→ **What is expected**
Beginning with the first line, copy out each line of the material until the line containing "-- stated objective: idiomatic" has been copied as well.

+++

-- pv_equiv track=rewrite | github.com/al-osokin/rueo_global | backend/app/parsing/parser_v2.0_clean.py | count_unescaped_underscores
-- ===== SOURCE A (Python) =====
-- def count_unescaped_underscores(text: str) -> int:
--     """Подсчёт подчёркиваний, не экранированных обратной косой"""
--     count = 0
--     escaped = False
--     for char in text:
--         if escaped:
--             escaped = False
--             continue
--         if char == '\\':
--             escaped = True
--         elif char == '_':
--             count += 1
--     return count
-- ===== SOURCE B (Python) =====
-- import re
--
-- def count_unescaped_underscores(text: str) -> int:
--     """Подсчёт подчёркиваний, не экранированных обратной косой"""
--     return re.sub(r'\\.', '', text, flags=re.S).count('_')
-- ===== Notes on version B (the rewrite author's own statement) =====
-- stated objective: idiomatic
-- what changed: Replaces the stateful char-by-char escape-flag loop by a transform-then-count decomposition: re.sub(r'\\.', '', text, flags=re.S) deletes every backslash together with the character it escapes, then the cleaned string's underscores are counted with str.count.
import Mathlib
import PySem

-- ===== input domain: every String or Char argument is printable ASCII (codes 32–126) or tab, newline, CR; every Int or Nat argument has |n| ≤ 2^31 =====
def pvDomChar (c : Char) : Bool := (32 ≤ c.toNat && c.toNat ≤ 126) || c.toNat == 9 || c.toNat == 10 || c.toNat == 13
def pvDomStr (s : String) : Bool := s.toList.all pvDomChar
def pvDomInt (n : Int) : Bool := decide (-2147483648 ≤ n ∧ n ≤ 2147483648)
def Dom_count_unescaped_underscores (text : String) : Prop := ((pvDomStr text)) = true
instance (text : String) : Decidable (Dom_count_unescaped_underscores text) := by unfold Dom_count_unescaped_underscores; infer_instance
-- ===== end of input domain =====

-- B replaces A's stateful escape-flag loop by transform-then-count (delete each backslash with its escaped char, then count '_'); same cost, more idiomatic.

-- ===== PORT A =====
-- loop state: (count, escaped), exactly A's two variables, branches in A's order
def count_unescaped_underscores (text : String) : Int :=
  (text.toList.foldl
    (fun (st : Int × Bool) ch =>
      if st.2 then (st.1, false)
      else if ch = '\\' then (st.1, true)
      else if ch = '_' then (st.1 + 1, false)
      else (st.1, false))
    (0, false)).1

-- ===== PORT B =====
-- port of re.sub(r'\\.', '', text, flags=re.S): drop each backslash together with
-- the (arbitrary, thanks to DOTALL) character it escapes; a lone trailing backslash stays
def pvRemoveEsc : List Char → List Char
  | [] => []
  | ['\\'] => ['\\']
  | '\\' :: _ :: t => pvRemoveEsc t
  | ch :: t => ch :: pvRemoveEsc t

-- .count('_') on the cleaned string
def count_unescaped_underscores_alt (text : String) : Int :=
  ((pvRemoveEsc text.toList).count '_' : Int)

-- ===== PRECONDITION & SPEC =====
def Spec_count_unescaped_underscores (text : String) (out : Int) : Prop := out = count_unescaped_underscores_alt text
instance (text : String) (out : Int) : Decidable (Spec_count_unescaped_underscores text out) := by unfold Spec_count_unescaped_underscores; infer_instance

-- ===== CLAIM (what is proved, stated in full; the proofs are below) =====
def Claim_equal_count_unescaped_underscores : Prop := ∀ (text : String), Dom_count_unescaped_underscores text → Spec_count_unescaped_underscores text (count_unescaped_underscores text)

-- ===== LEMMAS AND PROOFS =====
theorem pvLoop_eq : ∀ (l : List Char) (c : Int),
    (l.foldl
      (fun (st : Int × Bool) ch =>
        if st.2 then (st.1, false)
        else if ch = '\\' then (st.1, true)
        else if ch = '_' then (st.1 + 1, false)
        else (st.1, false))
      (c, false)).1 = c + ((pvRemoveEsc l).count '_' : Int) := by
  intro l
  induction l using pvRemoveEsc.induct with
  | case1 => intro c; simp [pvRemoveEsc]
  | case2 => intro c; simp [pvRemoveEsc, List.foldl]
  | case3 ch t ih =>
      intro c
      simpa [pvRemoveEsc, List.foldl] using ih c
  | case4 ch t hne ih ihr =>
      intro c
      have hns : ch ≠ '\\' := by
        intro e
        cases t with
        | nil => exact hne e rfl
        | cons h' t' => exact ih h' t' e rfl
      by_cases h : ch = '_'
      · subst h
        simp only [pvRemoveEsc, List.foldl, if_neg (by decide : ('_' : Char) ≠ '\\'),
          Bool.false_eq_true, if_false, if_true]
        rw [ihr (c + 1), List.count_cons]
        simp
        ring
      · simp only [pvRemoveEsc, List.foldl, if_neg hns, if_neg h, Bool.false_eq_true, if_false]
        rw [ihr c]
        rcases t with _ | ⟨h', t'⟩ <;> simp [h]

-- ===== VERDICT (by name: the statement is the Claim_ definition above) =====
theorem count_unescaped_underscores_spec : Claim_equal_count_unescaped_underscores := by
  intro text _
  unfold Spec_count_unescaped_underscores count_unescaped_underscores count_unescaped_underscores_alt
  simpa using pvLoop_eq text.toList 0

+++

→ **Reply**
-- pv_equiv track=rewrite | github.com/al-osokin/rueo_global | backend/app/parsing/parser_v2.0_clean.py | count_unescaped_underscores
-- ===== SOURCE A (Python) =====
-- def count_unescaped_underscores(text: str) -> int:
--     """Подсчёт подчёркиваний, не экранированных обратной косой"""
--     count = 0
--     escaped = False
--     for char in text:
--         if escaped:
--             escaped = False
--             continue
--         if char == '\\':
--             escaped = True
--         elif char == '_':
--             count += 1
--     return count
-- ===== SOURCE B (Python) =====
-- import re
--
-- def count_unescaped_underscores(text: str) -> int:
--     """Подсчёт подчёркиваний, не экранированных обратной косой"""
--     return re.sub(r'\\.', '', text, flags=re.S).count('_')
-- ===== Notes on version B (the rewrite author's own statement) =====
-- stated objective: idiomatic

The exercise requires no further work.